Exercise => Filter the listing and keep only the lines with the word "halving".

The data =>
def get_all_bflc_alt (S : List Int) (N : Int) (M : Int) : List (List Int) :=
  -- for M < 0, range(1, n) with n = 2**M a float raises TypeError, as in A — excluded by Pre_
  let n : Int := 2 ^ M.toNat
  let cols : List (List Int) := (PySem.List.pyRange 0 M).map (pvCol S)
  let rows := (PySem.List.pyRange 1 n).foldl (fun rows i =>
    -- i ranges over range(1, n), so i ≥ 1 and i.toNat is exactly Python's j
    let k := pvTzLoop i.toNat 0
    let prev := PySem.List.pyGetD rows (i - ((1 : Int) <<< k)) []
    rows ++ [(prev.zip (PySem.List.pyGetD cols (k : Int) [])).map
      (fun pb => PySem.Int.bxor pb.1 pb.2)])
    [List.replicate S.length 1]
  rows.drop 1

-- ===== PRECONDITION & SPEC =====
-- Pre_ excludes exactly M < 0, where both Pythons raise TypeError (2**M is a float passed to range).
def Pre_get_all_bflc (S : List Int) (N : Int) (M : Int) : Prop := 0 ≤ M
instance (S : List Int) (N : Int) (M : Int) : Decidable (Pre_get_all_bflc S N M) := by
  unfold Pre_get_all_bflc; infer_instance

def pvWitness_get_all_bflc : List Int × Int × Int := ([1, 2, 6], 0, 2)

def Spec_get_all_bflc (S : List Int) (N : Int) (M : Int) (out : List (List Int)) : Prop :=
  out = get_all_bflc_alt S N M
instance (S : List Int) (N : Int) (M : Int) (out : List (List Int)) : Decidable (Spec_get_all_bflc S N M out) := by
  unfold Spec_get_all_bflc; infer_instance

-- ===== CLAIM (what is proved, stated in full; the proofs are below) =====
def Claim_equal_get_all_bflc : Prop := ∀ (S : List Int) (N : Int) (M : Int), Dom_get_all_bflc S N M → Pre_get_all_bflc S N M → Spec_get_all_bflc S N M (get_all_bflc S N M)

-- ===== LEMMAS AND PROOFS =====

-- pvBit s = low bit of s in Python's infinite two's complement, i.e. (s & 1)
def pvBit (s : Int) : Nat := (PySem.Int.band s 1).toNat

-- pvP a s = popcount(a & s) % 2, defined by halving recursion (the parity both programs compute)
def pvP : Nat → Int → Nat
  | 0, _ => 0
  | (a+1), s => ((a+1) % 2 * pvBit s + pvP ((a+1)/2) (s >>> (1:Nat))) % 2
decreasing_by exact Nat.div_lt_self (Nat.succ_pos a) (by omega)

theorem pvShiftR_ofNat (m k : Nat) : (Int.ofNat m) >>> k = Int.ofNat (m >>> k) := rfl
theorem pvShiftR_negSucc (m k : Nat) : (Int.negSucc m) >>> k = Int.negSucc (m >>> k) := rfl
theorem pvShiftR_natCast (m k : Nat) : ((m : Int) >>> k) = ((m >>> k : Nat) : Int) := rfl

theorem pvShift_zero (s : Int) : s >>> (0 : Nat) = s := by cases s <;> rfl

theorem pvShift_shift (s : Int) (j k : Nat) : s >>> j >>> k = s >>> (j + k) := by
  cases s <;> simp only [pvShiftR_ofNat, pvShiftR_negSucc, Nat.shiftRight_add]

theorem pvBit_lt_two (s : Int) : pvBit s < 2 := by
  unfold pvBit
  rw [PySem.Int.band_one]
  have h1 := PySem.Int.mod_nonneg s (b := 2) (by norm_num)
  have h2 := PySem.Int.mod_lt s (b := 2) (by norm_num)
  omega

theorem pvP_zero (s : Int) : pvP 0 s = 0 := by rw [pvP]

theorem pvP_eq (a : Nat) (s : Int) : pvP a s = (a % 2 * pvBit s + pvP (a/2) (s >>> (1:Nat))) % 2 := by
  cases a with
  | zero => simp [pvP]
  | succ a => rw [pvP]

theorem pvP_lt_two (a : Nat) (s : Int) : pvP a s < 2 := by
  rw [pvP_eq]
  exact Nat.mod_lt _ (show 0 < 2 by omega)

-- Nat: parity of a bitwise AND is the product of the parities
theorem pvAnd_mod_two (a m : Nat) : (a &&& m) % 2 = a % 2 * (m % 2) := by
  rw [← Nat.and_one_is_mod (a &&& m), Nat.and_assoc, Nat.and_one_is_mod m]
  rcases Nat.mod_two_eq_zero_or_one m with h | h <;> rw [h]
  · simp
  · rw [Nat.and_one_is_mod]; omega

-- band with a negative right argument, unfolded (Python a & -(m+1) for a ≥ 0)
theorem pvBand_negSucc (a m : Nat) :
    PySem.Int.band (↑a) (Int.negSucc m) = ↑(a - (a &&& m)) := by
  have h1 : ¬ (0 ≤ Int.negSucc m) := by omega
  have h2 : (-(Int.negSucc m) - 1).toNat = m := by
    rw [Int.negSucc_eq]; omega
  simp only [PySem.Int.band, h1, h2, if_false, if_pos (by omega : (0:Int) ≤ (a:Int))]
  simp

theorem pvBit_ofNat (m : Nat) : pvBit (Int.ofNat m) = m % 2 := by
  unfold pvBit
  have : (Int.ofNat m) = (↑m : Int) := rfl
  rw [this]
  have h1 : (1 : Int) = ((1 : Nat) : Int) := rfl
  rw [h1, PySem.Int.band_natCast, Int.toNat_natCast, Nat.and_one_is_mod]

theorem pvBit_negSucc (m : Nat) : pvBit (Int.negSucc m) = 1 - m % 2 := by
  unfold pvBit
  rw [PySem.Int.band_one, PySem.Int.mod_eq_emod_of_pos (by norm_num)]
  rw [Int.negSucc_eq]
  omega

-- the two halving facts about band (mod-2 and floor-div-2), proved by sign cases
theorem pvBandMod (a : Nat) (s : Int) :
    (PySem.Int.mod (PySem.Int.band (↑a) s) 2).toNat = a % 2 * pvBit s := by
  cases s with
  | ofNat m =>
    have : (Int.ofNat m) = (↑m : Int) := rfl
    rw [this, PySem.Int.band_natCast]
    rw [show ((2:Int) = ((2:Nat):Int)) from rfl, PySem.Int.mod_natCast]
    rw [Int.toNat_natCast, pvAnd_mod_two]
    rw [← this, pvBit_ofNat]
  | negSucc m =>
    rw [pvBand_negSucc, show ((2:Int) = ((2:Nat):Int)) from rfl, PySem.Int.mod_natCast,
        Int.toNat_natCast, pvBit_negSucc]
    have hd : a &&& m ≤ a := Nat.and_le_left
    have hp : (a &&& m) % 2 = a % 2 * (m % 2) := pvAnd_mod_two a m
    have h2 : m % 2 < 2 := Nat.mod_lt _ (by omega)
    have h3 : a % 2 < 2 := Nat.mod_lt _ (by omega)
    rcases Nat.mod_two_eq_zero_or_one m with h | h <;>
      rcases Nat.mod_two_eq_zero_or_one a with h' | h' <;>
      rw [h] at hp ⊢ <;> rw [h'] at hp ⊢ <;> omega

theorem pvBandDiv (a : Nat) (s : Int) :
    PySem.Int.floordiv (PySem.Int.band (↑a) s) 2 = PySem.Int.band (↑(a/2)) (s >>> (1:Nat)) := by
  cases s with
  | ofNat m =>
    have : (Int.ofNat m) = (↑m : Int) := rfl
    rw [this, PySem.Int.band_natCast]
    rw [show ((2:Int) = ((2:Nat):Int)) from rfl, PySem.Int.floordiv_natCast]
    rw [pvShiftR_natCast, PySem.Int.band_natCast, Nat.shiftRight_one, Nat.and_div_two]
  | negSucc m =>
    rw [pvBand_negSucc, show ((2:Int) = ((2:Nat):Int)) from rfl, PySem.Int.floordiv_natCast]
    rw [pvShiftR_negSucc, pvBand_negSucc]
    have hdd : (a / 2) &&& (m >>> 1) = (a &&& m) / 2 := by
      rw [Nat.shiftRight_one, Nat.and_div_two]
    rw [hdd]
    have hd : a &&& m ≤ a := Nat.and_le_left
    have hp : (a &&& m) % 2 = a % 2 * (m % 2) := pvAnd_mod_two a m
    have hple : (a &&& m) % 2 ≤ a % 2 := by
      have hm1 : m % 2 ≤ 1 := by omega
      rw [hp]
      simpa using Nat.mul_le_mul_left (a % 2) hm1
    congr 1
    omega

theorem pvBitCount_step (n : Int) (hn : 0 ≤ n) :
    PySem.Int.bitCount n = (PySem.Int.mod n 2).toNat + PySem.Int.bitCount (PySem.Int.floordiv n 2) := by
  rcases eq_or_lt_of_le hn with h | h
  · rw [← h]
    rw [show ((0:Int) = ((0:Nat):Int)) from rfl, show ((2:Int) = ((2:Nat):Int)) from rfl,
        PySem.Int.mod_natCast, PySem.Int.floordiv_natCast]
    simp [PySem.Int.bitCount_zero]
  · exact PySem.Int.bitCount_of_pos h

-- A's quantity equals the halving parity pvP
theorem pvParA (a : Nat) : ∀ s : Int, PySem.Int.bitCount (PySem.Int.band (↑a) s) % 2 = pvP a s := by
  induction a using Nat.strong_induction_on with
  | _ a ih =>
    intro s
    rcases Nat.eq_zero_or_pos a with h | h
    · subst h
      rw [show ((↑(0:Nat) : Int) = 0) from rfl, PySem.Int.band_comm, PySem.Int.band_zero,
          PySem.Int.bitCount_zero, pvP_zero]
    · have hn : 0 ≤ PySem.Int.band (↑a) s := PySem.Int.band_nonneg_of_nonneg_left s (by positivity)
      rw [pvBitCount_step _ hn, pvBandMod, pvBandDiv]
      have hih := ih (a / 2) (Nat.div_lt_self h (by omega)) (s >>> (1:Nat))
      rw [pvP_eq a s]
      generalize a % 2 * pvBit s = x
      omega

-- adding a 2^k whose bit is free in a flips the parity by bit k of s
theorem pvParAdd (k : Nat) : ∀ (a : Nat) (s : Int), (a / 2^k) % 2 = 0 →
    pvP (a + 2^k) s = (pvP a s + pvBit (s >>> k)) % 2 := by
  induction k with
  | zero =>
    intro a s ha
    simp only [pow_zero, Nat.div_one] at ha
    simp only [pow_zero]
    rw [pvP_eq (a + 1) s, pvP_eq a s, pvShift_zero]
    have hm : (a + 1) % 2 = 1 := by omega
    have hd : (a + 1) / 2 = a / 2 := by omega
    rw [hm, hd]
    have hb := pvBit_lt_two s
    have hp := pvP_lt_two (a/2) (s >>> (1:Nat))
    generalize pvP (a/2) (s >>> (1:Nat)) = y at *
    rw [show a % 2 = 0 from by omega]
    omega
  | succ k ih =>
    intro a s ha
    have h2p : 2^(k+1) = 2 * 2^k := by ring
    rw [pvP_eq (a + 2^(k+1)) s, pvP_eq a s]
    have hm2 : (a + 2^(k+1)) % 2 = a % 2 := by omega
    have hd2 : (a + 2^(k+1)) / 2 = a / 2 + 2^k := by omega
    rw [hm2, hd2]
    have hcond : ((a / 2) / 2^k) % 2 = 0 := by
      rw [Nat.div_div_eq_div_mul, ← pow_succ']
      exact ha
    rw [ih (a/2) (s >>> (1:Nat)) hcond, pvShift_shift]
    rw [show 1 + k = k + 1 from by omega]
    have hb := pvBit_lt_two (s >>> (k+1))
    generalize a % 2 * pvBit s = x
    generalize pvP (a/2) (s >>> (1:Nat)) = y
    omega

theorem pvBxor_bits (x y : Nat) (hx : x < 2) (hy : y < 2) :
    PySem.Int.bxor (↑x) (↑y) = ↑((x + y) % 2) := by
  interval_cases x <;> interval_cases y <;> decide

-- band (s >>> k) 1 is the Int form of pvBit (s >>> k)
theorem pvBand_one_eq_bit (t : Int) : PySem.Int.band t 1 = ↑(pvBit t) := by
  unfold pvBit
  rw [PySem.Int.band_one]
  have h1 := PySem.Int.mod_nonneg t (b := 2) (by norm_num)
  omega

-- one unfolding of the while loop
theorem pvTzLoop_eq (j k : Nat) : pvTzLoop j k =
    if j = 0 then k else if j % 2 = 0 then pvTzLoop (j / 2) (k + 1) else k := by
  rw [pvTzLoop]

Result below =>
-- pvP a s = popcount(a & s) % 2, defined by halving recursion (the parity both programs compute)
-- the two halving facts about band (mod-2 and floor-div-2), proved by sign cases
-- A's quantity equals the halving parity pvP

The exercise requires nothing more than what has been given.